***** RECORDS TO USE

-- pv_equiv track=rewrite | github.com/saicharanbhogi2001/leetcode_python | Q1816. Truncate Sentence.py | truncateSentence
-- ===== SOURCE A (Python) =====
-- def truncateSentence(s: str, k: int) -> str:
--     c=0
--     a=[]
--     for i in range(len(s)):
--         if s[i]==" ":
--             c+=1
--         if c==k:
--             break
--         else:
--             a.append(s[i])
--     return "".join(a)
-- ===== SOURCE B (Python) =====
-- def truncateSentence(s: str, k: int) -> str:
--     return " ".join(s.split(" ")[:k])
-- ===== Notes on version B (the rewrite author's own statement) =====
-- stated objective: idiomatic
-- what changed: Replaces A's Python-level char-by-char scan with a space counter and break by the word-level one-liner " ".join(s.split(" ")[:k]), which runs in C-level str operations.
-- intended difference: For k = 0 on a sentence starting with a space, A returns the whole string (its counter hits 1 before the == 0 test can ever fire) while B returns the empty string, the correct join of the first 0 words. — e.g. on truncateSentence(" a", 0): A returns " a", B returns ""
-- outside the precondition, e.g. on truncateSentence('a b', -1): A returns 'a b', B returns 'a'
import Mathlib
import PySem

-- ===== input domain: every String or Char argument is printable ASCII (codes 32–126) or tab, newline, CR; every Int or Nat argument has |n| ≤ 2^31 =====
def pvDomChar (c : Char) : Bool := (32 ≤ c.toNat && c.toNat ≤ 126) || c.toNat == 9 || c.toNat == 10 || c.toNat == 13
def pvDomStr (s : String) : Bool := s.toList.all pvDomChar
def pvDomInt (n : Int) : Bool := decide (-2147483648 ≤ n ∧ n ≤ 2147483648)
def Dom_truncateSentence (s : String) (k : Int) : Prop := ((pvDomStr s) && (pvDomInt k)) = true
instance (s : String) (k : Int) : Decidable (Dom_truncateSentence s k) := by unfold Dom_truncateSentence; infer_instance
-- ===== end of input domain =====

-- B replaces A's char-by-char counter scan by the idiomatic word-level " ".join(s.split(" ")[:k]);
-- equal on k ≥ 0 outside D_ (k = 0 with a leading space), where B's "" is the intended value.

-- ===== PORT A =====
-- the for-loop over range(len(s)) with counter c, accumulator a and break, as structural recursion
def truncSentGoA (k : Int) : List Char → Int → List Char
  | [], _ => []
  | ch :: rest, c =>
      let c' := if ch = ' ' then c + 1 else c
      if c' = k then [] else ch :: truncSentGoA k rest c'

def truncateSentence (s : String) (k : Int) : String :=
  String.ofList (truncSentGoA k s.toList 0)

-- ===== PORT B =====
-- " ".join(s.split(" ")[:k])
def truncateSentence_alt (s : String) (k : Int) : String :=
  String.ofList (PySem.Chars.join [' ']
    (PySem.List.slice (PySem.Chars.splitOn s.toList [' ']) none (some k)))

-- ===== PRECONDITION & SPEC =====
-- Pre_ excludes negative k, outside the problem's contract (k ≥ 1): there A returns the whole
-- string (its counter never reaches a negative value) while B returns a Python negative word
-- slice — both values are accidents of the respective mechanism, neither is specified.
def Pre_truncateSentence (s : String) (k : Int) : Prop := 0 ≤ k
instance (s : String) (k : Int) : Decidable (Pre_truncateSentence s k) := by
  unfold Pre_truncateSentence; infer_instance

def pvWitness_truncateSentence : String × Int := ("Hello how are you", 2)

-- For k = 0 on a sentence starting with a space, A returns the whole string (its counter hits 1
-- before the == 0 test can ever fire) while B returns "", the correct join of the first 0 words.
def D_truncateSentence (s : String) (k : Int) : Prop :=
  k = 0 ∧ s.toList.head? = some ' '
instance (s : String) (k : Int) : Decidable (D_truncateSentence s k) := by
  unfold D_truncateSentence; infer_instance

def Spec_truncateSentence (s : String) (k : Int) (out : String) : Prop :=
  ¬ D_truncateSentence s k → out = truncateSentence_alt s k
instance (s : String) (k : Int) (out : String) : Decidable (Spec_truncateSentence s k out) := by
  unfold Spec_truncateSentence; infer_instance

def pvDiffWitness_truncateSentence : String × Int := (" a", 0)
def pvDiffWitnessOut_truncateSentence : String × String := (" a", "")

-- ===== CLAIM (what is proved, stated in full; the proofs are below) =====
def Claim_unchanged_truncateSentence : Prop := ∀ (s : String) (k : Int), Dom_truncateSentence s k → Pre_truncateSentence s k → Spec_truncateSentence s k (truncateSentence s k)
def Claim_changed_truncateSentence : Prop := Dom_truncateSentence (pvDiffWitness_truncateSentence.1) (pvDiffWitness_truncateSentence.2) ∧ Pre_truncateSentence (pvDiffWitness_truncateSentence.1) (pvDiffWitness_truncateSentence.2) ∧ D_truncateSentence (pvDiffWitness_truncateSentence.1) (pvDiffWitness_truncateSentence.2) ∧ truncateSentence (pvDiffWitness_truncateSentence.1) (pvDiffWitness_truncateSentence.2) = pvDiffWitnessOut_truncateSentence.1 ∧ truncateSentence_alt (pvDiffWitness_truncateSentence.1) (pvDiffWitness_truncateSentence.2) = pvDiffWitnessOut_truncateSentence.2 ∧ pvDiffWitnessOut_truncateSentence.1 ≠ pvDiffWitnessOut_truncateSentence.2
def Claim_exact_truncateSentence : Prop := ∀ (s : String) (k : Int), Dom_truncateSentence s k → Pre_truncateSentence s k → D_truncateSentence s k → truncateSentence s k ≠ truncateSentence_alt s k

-- ===== LEMMAS AND PROOFS =====

-- a simple structural split on ' ' (proof-only reference form of Chars.splitOn)
def truncSentSp : List Char → List (List Char)
  | [] => [[]]
  | c :: rest =>
      if c = ' ' then [] :: truncSentSp rest
      else
        match truncSentSp rest with
        | [] => [[c]]
        | p :: ps => (c :: p) :: ps

def truncSentMapFirst (f : List Char → List Char) : List (List Char) → List (List Char)
  | [] => []
  | p :: ps => f p :: ps

theorem truncSentSp_ne_nil (l : List Char) : truncSentSp l ≠ [] := by
  cases l with
  | nil => simp [truncSentSp]
  | cons c rest =>
    simp only [truncSentSp]
    split_ifs
    · simp
    · cases h : truncSentSp rest <;> simp

theorem truncSentGo_eq (fuel : Nat) (l cur : List Char) (acc : List (List Char))
    (h : l.length ≤ fuel) :
    PySem.Chars.splitOn.go [' '] fuel l cur acc
      = acc.reverse ++ truncSentMapFirst (cur.reverse ++ ·) (truncSentSp l) := by
  induction fuel generalizing l cur acc with
  | zero =>
    have : l = [] := by cases l <;> simp_all
    subst this
    simp [PySem.Chars.splitOn.go, truncSentSp, truncSentMapFirst]
  | succ n ih =>
    cases l with
    | nil => simp [PySem.Chars.splitOn.go, truncSentSp, truncSentMapFirst]
    | cons c rest =>
      by_cases hc : c = ' '
      · subst hc
        have hpre : [' '].isPrefixOf (' ' :: rest) = true := by simp [List.isPrefixOf]
        rw [show PySem.Chars.splitOn.go [' '] (n+1) (' ' :: rest) cur acc
              = PySem.Chars.splitOn.go [' '] n (List.drop [' '].length (' ' :: rest)) []
                  (cur.reverse :: acc) from by
          simp [PySem.Chars.splitOn.go, hpre]]
        rw [ih _ _ _ (by simpa using Nat.le_of_succ_le_succ h)]
        simp only [truncSentSp, if_true, truncSentMapFirst, List.reverse_cons,
          List.append_assoc, List.singleton_append, List.nil_append, List.reverse_nil]
        cases h' : truncSentSp rest <;> simp [h']
      · have hpre : [' '].isPrefixOf (c :: rest) = false := by
          simp [List.isPrefixOf]; exact fun h' => absurd h'.symm hc
        rw [show PySem.Chars.splitOn.go [' '] (n+1) (c :: rest) cur acc
              = PySem.Chars.splitOn.go [' '] n rest (c :: cur) acc from by
          simp [PySem.Chars.splitOn.go, hpre]]
        rw [ih _ _ _ (by simpa using Nat.le_of_succ_le_succ h)]
        simp only [truncSentSp, if_neg hc]
        cases h' : truncSentSp rest with
        | nil => exact absurd h' (truncSentSp_ne_nil rest)
        | cons p ps => simp [truncSentMapFirst]

theorem truncSentSplitOn_eq (l : List Char) :
    PySem.Chars.splitOn l [' '] = truncSentSp l := by
  rw [PySem.Chars.splitOn, truncSentGo_eq _ _ _ _ (by omega)]
  cases h : truncSentSp l with
  | nil => exact absurd h (truncSentSp_ne_nil l)
  | cons p ps => simp [truncSentMapFirst]

-- A's counter only matters through k - c
theorem truncSentGoA_shift (l : List Char) (k c : Int) :
    truncSentGoA k l c = truncSentGoA (k - c) l 0 := by
  induction l generalizing k c with
  | nil => simp [truncSentGoA]
  | cons ch rest ih =>
    by_cases hc : ch = ' '
    · subst hc
      simp only [truncSentGoA, if_true, zero_add]
      by_cases hk : c + 1 = k
      · rw [if_pos hk, if_pos (by omega)]
      · rw [if_neg hk, if_neg (by omega : ¬ (1:Int) = k - c), ih k (c+1), ih (k - c) 1]
        congr 2
        omega
    · simp only [truncSentGoA, if_neg hc]
      by_cases hk : c = k
      · rw [if_pos hk, if_pos (by omega)]
      · rw [if_neg hk, if_neg (by omega : ¬ (0:Int) = k - c), ih k c, ih (k - c) 0]

-- once the counter is positive, k = 0 can never fire: A copies the rest of the string
theorem truncSentGoA_zero_pos (l : List Char) (c : Int) (hc : 1 ≤ c) :
    truncSentGoA 0 l c = l := by
  induction l generalizing c with
  | nil => simp [truncSentGoA]
  | cons ch rest ih =>
    by_cases h : ch = ' '
    · simp only [truncSentGoA, if_pos h, if_neg (by omega : ¬ c + 1 = (0:Int))]
      rw [ih (c+1) (by omega)]
    · simp only [truncSentGoA, if_neg h, if_neg (by omega : ¬ c = (0:Int))]
      rw [ih c hc]

theorem truncSent_main (l : List Char) (k : Int) (hk : 1 ≤ k) :
    truncSentGoA k l 0 = PySem.Chars.join [' '] ((truncSentSp l).take k.toNat) := by
  induction l generalizing k with
  | nil =>
    have : (truncSentSp ([] : List Char)).take k.toNat = [[]] := by
      have : k.toNat = k.toNat - 1 + 1 := by omega
      rw [truncSentSp, this]
      simp [List.take_succ_cons]
    simp [truncSentGoA, this, PySem.Chars.join, List.intercalate]
  | cons ch rest ih =>
    by_cases hc : ch = ' '
    · subst hc
      simp only [truncSentGoA, if_true, zero_add, truncSentSp]
      by_cases hk1 : (1 : Int) = k
      · rw [if_pos hk1]
        have : k.toNat = 1 := by omega
        simp [this, PySem.Chars.join, List.intercalate]
      · rw [if_neg hk1, truncSentGoA_shift rest k 1, ih (k - 1) (by omega)]
        have h2 : k.toNat = (k - 1).toNat + 1 := by omega
        rw [h2, List.take_succ_cons]
        have hne : (truncSentSp rest).take ((k-1).toNat) ≠ [] := by
          cases hsp : truncSentSp rest with
          | nil => exact absurd hsp (truncSentSp_ne_nil rest)
          | cons p ps =>
            have : (k-1).toNat = (k-1).toNat - 1 + 1 := by omega
            rw [this]; simp
        cases htk : (truncSentSp rest).take ((k-1).toNat) with
        | nil => exact absurd htk hne
        | cons q qs => simp [PySem.Chars.join, List.intercalate]
    · simp only [truncSentGoA, if_neg hc, if_neg (by omega : ¬ (0:Int) = k)]
      rw [ih k hk]
      simp only [truncSentSp, if_neg hc]
      cases hsp : truncSentSp rest with
      | nil => exact absurd hsp (truncSentSp_ne_nil rest)
      | cons p ps =>
        have h2 : k.toNat = (k.toNat - 1) + 1 := by omega
        rw [h2, List.take_succ_cons, List.take_succ_cons]
        cases htk : ps.take (k.toNat - 1) with
        | nil => simp [PySem.Chars.join, List.intercalate]
        | cons q qs => simp [PySem.Chars.join, List.intercalate]

-- ===== VERDICT (by name: the statement is the Claim_ definition above) =====
theorem truncateSentence_spec : Claim_unchanged_truncateSentence := by
  intro s k _ hpre hnd
  unfold Pre_truncateSentence at hpre
  unfold truncateSentence truncateSentence_alt
  rw [PySem.List.slice_to _ hpre, truncSentSplitOn_eq]
  by_cases hk : 1 ≤ k
  · rw [truncSent_main s.toList k hk]
  · have hk0 : k = 0 := by omega
    subst hk0
    have hhd : s.toList.head? ≠ some ' ' := fun h => hnd ⟨rfl, h⟩
    cases hl : s.toList with
    | nil => simp [truncSentGoA, PySem.Chars.join, List.intercalate]
    | cons c rest =>
      have hc : c ≠ ' ' := by rw [hl] at hhd; simpa using hhd
      simp [truncSentGoA, hc, PySem.Chars.join, List.intercalate]

theorem truncateSentence_changed : Claim_changed_truncateSentence := by
  unfold Claim_changed_truncateSentence; decide

theorem truncateSentence_tight : Claim_exact_truncateSentence := by
  intro s k _ _ hd
  obtain ⟨hk, hhd⟩ := hd
  subst hk
  cases hl : s.toList with
  | nil => rw [hl] at hhd; simp at hhd
  | cons c rest =>
    have hc : c = ' ' := by rw [hl] at hhd; simpa using hhd
    subst hc
    unfold truncateSentence truncateSentence_alt
    rw [PySem.List.slice_to _ le_rfl, hl]
    have hA : truncSentGoA 0 (' ' :: rest) 0 = ' ' :: rest := by
      simp only [truncSentGoA, if_true, zero_add, if_neg (by omega : ¬ (1:Int) = 0)]
      rw [truncSentGoA_zero_pos rest 1 le_rfl]
    rw [hA]
    intro h
    have := congrArg String.toList h
    simp [PySem.Chars.join, List.intercalate] at this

**********

PROBLEM DESCRIPTION —
Provide the count of lines holding the word "structural" in these entries, and no other words.

SOLUTION BELOW —
2